寺田凛奈の動きに、藤本凜人も目を覚ました。
彼は澄んだ声で尋ねた。「どうしたの?」
眠っていたようには見えなかった。
寺田凛奈はそのことを気にせず、すぐに書斎に駆け込み、イヤホンを装着した。母親の遺言が流れてきた。
彼女は紙とペンを取り出し、何かを真剣に聞いていた。
しばらくして、突然彼女は藤本凜人を見上げ、尋ねた。「音楽に敏感?」
藤本凜人は少し躊躇して答えた。「まあまあかな。」
「じゃあ、これを!」
寺田凛奈は立ち上がり、藤本凜人に自分が座っていた場所に座るよう促し、二つのイヤホンを渡した。「聞いて、背景音をよく聞いて。メトロノームの音があるから、拍子の間隔を書き留めて。」
藤本凜人は彼女が何をしようとしているのか分からなかったが、言われた通りにし、眉を寄せて真剣に背景音に耳を傾けた。
数行書いた後、藤本凜人は何かを理解した。
これはメトロノームではなく、誰かが机を叩いて作り出した背景音だった。
注意深く聞かなければ、拍子が全て正しいように聞こえるが、真剣に聞くと、微妙な違いがあることが分かる。

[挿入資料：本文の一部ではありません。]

-- pv_equiv track=rewrite | github.com/Hun0130/PSE_DQN | DETER.py | rigid_AAAABBBB_model
-- ===== SOURCE A (Python) =====
-- def rigid_AAAABBBB_model(choice, stock, pattern_number, model_A, model_B):
--     # choose model
--     run_out_check = 0
--     model = 0
--     for model_tuple in stock.items():
--         # Model A
--         if (model_tuple[1] != 0) and model_tuple[0] in model_A:
--             model = model_tuple[0]
--             run_out_check = 1
--             break
--
--     if run_out_check == 0:
--         for model_tuple in stock.items():
--             # Model B
--             if (model_tuple[1] != 0) and model_tuple[0] in model_B:
--                 model = model_tuple[0]
--                 break
--
--     # get choice idx
--     choice_idx = 0
--     for model_pattern_tuple in choice:
--         if model_pattern_tuple[0][0] == model:
--             if model_pattern_tuple[0][1] == pattern_number:
--                 return choice_idx, run_out_check
--         choice_idx += 1
--     return -1, run_out_check
-- ===== SOURCE B (Python) =====
-- def rigid_AAAABBBB_model(choice, stock, pattern_number, model_A, model_B):
--     # Single pass over stock: break on the first in-stock model_A entry,
--     # remembering the first in-stock model_B entry as a fallback.
--     model = None
--     run_out_check = 0
--     fallback = None
--     for name, qty in stock.items():
--         if qty != 0:
--             if name in model_A:
--                 model = name
--                 run_out_check = 1
--                 break
--             if fallback is None and name in model_B:
--                 fallback = name
--     if run_out_check == 0:
--         model = fallback
--     # model is None exactly when A leaves model == 0, which matches no string key
--     if model is not None:
--         target = (model, pattern_number)
--         for idx, mp in enumerate(choice):
--             if mp[0] == target:
--                 return idx, run_out_check
--     return -1, run_out_check
-- ===== Notes on version B (the rewrite author's own statement) =====
-- stated objective: alternative
-- what changed: B replaces A's two sequential full scans of stock with a single pass that breaks on the first in-stock model_A entry while remembering the first in-stock model_B entry as a fallback, and replaces A's manual indexed choice loop with a first-index search for the (model, pattern_number) key.
import Mathlib
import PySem

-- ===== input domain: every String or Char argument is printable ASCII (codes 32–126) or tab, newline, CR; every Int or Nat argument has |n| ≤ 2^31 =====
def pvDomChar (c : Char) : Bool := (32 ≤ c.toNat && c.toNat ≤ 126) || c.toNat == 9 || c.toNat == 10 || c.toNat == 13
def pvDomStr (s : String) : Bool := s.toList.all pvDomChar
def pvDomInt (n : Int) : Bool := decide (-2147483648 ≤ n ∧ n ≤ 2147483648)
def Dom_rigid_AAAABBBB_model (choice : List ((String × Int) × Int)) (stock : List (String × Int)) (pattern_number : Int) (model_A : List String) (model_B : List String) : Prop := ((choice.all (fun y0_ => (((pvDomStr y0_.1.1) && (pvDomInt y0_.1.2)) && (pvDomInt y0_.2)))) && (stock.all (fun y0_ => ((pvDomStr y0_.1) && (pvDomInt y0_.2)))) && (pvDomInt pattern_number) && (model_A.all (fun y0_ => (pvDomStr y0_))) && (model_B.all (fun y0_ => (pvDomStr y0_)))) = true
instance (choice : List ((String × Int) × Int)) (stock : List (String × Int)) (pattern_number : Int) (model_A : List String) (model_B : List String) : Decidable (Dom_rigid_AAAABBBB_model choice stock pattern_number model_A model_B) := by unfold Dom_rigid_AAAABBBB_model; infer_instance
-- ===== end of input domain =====

-- B merges A's two sequential stock scans into one pass (break on the first in-stock
-- model_A hit, remembering the first in-stock model_B hit as fallback) and replaces the
-- manual indexed choice loop with a first-index search; alternative decomposition, same cost.
-- Python's `model = 0` (never equal to any string choice key) is represented as `none`.

-- ===== PORT A =====
-- A's stock scan: first entry with qty != 0 whose name is in the given model list
def pvStockScanA (models : List String) : List (String × Int) → Option String
  | [] => none
  | (k, v) :: rest => if v ≠ 0 ∧ k ∈ models then some k else pvStockScanA models rest

-- A's choice loop: indexed walk, outer test key == model (False when model is the int 0 = none),
-- inner test pattern == pattern_number; returns (-1, run) after the loop
def pvChoiceLoopA (pattern_number : Int) (model : Option String) (run : Int) :
    List ((String × Int) × Int) → Int → Int × Int
  | [], _ => (-1, run)
  | ((k, p), _) :: rest, idx =>
    if some k = model then
      if p = pattern_number then (idx, run)
      else pvChoiceLoopA pattern_number model run rest (idx + 1)
    else pvChoiceLoopA pattern_number model run rest (idx + 1)

def rigid_AAAABBBB_model (choice : List ((String × Int) × Int)) (stock : List (String × Int)) (pattern_number : Int) (model_A : List String) (model_B : List String) : Int × Int :=
  match pvStockScanA model_A stock with
  | some m => pvChoiceLoopA pattern_number (some m) 1 choice 0
  | none => pvChoiceLoopA pattern_number (pvStockScanA model_B stock) 0 choice 0

-- ===== PORT B =====
-- B's single pass: (model, run_out_check, fallback)
def pvScanOnce (model_A model_B : List String) :
    List (String × Int) → Option String → Option String × Int × Option String
  | [], fb => (none, 0, fb)
  | (k, v) :: rest, fb =>
    if v ≠ 0 then
      if k ∈ model_A then (some k, 1, fb)
      else pvScanOnce model_A model_B rest
        (if fb = none ∧ k ∈ model_B then some k else fb)
    else pvScanOnce model_A model_B rest fb

def rigid_AAAABBBB_model_alt (choice : List ((String × Int) × Int)) (stock : List (String × Int)) (pattern_number : Int) (model_A : List String) (model_B : List String) : Int × Int :=
  let (m, run, fb) := pvScanOnce model_A model_B stock none
  let model := if run = 0 then fb else m
  match model with
  | none => (-1, run)
  | some s =>
    match choice.findIdx? (fun mp => mp.1 = (s, pattern_number)) with
    | some i => ((i : Int), run)
    | none => (-1, run)

-- ===== PRECONDITION & SPEC =====
def Spec_rigid_AAAABBBB_model (choice : List ((String × Int) × Int)) (stock : List (String × Int)) (pattern_number : Int) (model_A : List String) (model_B : List String) (out : Int × Int) : Prop := out = rigid_AAAABBBB_model_alt choice stock pattern_number model_A model_B
instance (choice : List ((String × Int) × Int)) (stock : List (String × Int)) (pattern_number : Int) (model_A : List String) (model_B : List String) (out : Int × Int) : Decidable (Spec_rigid_AAAABBBB_model choice stock pattern_number model_A model_B out) := by unfold Spec_rigid_AAAABBBB_model; infer_instance

-- ===== CLAIM (what is proved, stated in full; the proofs are below) =====
def Claim_equal_rigid_AAAABBBB_model : Prop := ∀ (choice : List ((String × Int) × Int)) (stock : List (String × Int)) (pattern_number : Int) (model_A : List String) (model_B : List String), Dom_rigid_AAAABBBB_model choice stock pattern_number model_A model_B → Spec_rigid_AAAABBBB_model choice stock pattern_number model_A model_B (rigid_AAAABBBB_model choice stock pattern_number model_A model_B)

-- ===== LEMMAS AND PROOFS =====

-- the single pass computes A's first scan in its first two components
theorem pvScanOnce_fst (model_A model_B : List String) (stock : List (String × Int))
    (fb : Option String) :
    (pvScanOnce model_A model_B stock fb).1 = pvStockScanA model_A stock ∧
    (pvScanOnce model_A model_B stock fb).2.1 =
      (if (pvStockScanA model_A stock).isSome then 1 else 0) := by
  induction stock generalizing fb with
  | nil => simp [pvScanOnce, pvStockScanA]
  | cons hd tl ih =>
    obtain ⟨k, v⟩ := hd
    by_cases hv : v ≠ 0 <;> by_cases hk : k ∈ model_A <;>
      simp [pvScanOnce, pvStockScanA, hv, hk, ih]

-- when A's first scan fails, the fallback accumulates A's second scan (first non-none wins)
theorem pvScanOnce_fb (model_A model_B : List String) (stock : List (String × Int))
    (fb : Option String) (h : pvStockScanA model_A stock = none) :
    (pvScanOnce model_A model_B stock fb).2.2 =
      (fb.or (pvStockScanA model_B stock)) := by
  induction stock generalizing fb with
  | nil => simp [pvScanOnce, pvStockScanA]
  | cons hd tl ih =>
    obtain ⟨k, v⟩ := hd
    by_cases hv : v ≠ 0
    · have hk : ¬ k ∈ model_A := by
        intro hm; simp [pvStockScanA, hv, hm] at h
      have htl : pvStockScanA model_A tl = none := by
        simpa [pvStockScanA, hv, hk] using h
      by_cases hkb : k ∈ model_B
      · cases fb with
        | none => simp [pvScanOnce, pvStockScanA, hv, hk, hkb, ih _ htl]
        | some s => simp [pvScanOnce, pvStockScanA, hv, hk, hkb, ih _ htl]
      · simp [pvScanOnce, pvStockScanA, hv, hk, hkb, ih _ htl]
    · have htl : pvStockScanA model_A tl = none := by
        simpa [pvStockScanA, hv] using h
      simp [pvScanOnce, pvStockScanA, hv, ih _ htl]

-- A's indexed choice loop with model = none never matches
theorem pvChoiceLoopA_none (p : Int) (run : Int) (choice : List ((String × Int) × Int))
    (idx : Int) : pvChoiceLoopA p none run choice idx = (-1, run) := by
  induction choice generalizing idx with
  | nil => rfl
  | cons hd tl ih => obtain ⟨⟨k, q⟩, x⟩ := hd; simp [pvChoiceLoopA, ih]

-- A's indexed choice loop = first-index search, offset by the running index
theorem pvChoiceLoopA_some (p : Int) (s : String) (run : Int)
    (choice : List ((String × Int) × Int)) (idx : Int) :
    pvChoiceLoopA p (some s) run choice idx =
      match choice.findIdx? (fun mp => mp.1 = (s, p)) with
      | some i => (idx + (i : Int), run)
      | none => (-1, run) := by
  induction choice generalizing idx with
  | nil => rfl
  | cons hd tl ih =>
    obtain ⟨⟨k, q⟩, x⟩ := hd
    by_cases hm : (k, q) = (s, p)
    · obtain ⟨hk, hq⟩ : k = s ∧ q = p := by simpa [Prod.ext_iff] using hm
      simp [pvChoiceLoopA, hk, hq, List.findIdx?_cons]
    · have step : pvChoiceLoopA p (some s) run ((⟨(k, q), x⟩ : (String × Int) × Int) :: tl) idx =
          pvChoiceLoopA p (some s) run tl (idx + 1) := by
        by_cases hk : k = s
        · have hq : ¬ q = p := fun hq => hm (by rw [hk, hq])
          simp [pvChoiceLoopA, hk, hq]
        · simp [pvChoiceLoopA, hk]
      rw [step, ih, List.findIdx?_cons]
      have hd : (decide (((k, q) : String × Int) = (s, p))) = false := by simpa using hm
      rw [hd]
      cases h : List.findIdx? (fun mp => decide (mp.1 = (s, p))) tl with
      | none => simp
      | some i =>
        simp only [if_neg (by decide : ¬ (false = true))]
        simp [Prod.ext_iff]
        ring

-- ===== VERDICT (by name: the statement is the Claim_ definition above) =====
theorem rigid_AAAABBBB_model_spec : Claim_equal_rigid_AAAABBBB_model := by
  intro choice stock pattern_number model_A model_B _
  unfold Spec_rigid_AAAABBBB_model rigid_AAAABBBB_model rigid_AAAABBBB_model_alt
  obtain ⟨h1, h2⟩ := pvScanOnce_fst model_A model_B stock none
  cases hA : pvStockScanA model_A stock with
  | some m =>
    rw [hA] at h1 h2; simp at h2
    simp only [h1, h2]
    rw [pvChoiceLoopA_some]
    cases h : List.findIdx? (fun mp => decide (mp.1 = (m, pattern_number))) choice <;> simp [h]
  | none =>
    rw [hA] at h1 h2; simp at h2
    have hfb := pvScanOnce_fb model_A model_B stock none hA
    simp only [h1, h2, hfb, Option.or, if_true]
    cases hB : pvStockScanA model_B stock with
    | none => simp [pvChoiceLoopA_none]
    | some s =>
      simp only
      rw [pvChoiceLoopA_some]
      cases h : List.findIdx? (fun mp => decide (mp.1 = (s, pattern_number))) choice
      · simp
      · simp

その拍子の間隔を記録した後、藤本凜人は顔を上げて言った。「これはモールス信号だ。」
「そう!」
寺田凛奈は紙を取り、その内容を解読し始めながら説明した。「私は音楽に敏感じゃないから、楽器類はあまり触れないの。母が残したこの録音の中の、あの規則正しい拍子、リズム感が強くて、音が小さいから、ずっとメトロノームか時計の音だと思ってた。」
実は前回、この音を聞いた時にも何か気づいていたが、はっきりと理解する前に他のことに気を取られ、もう一度違いを見つけようとしても見つけられなかった。
彼女は生まれつき音痴で、歌は音程が外れるため、長年この発見を見逃していた。
今日も藤本凜人が佐竹璃与から送られてきた音声を分析し、背景に時計の音があると指摘したことで、やっとヒントを得られた。
今になってようやく、それが分かった。
傍らの藤本凜人は「……」
彼は眉を上げ、ついに寺田凛奈の欠点を一つ知ることができた。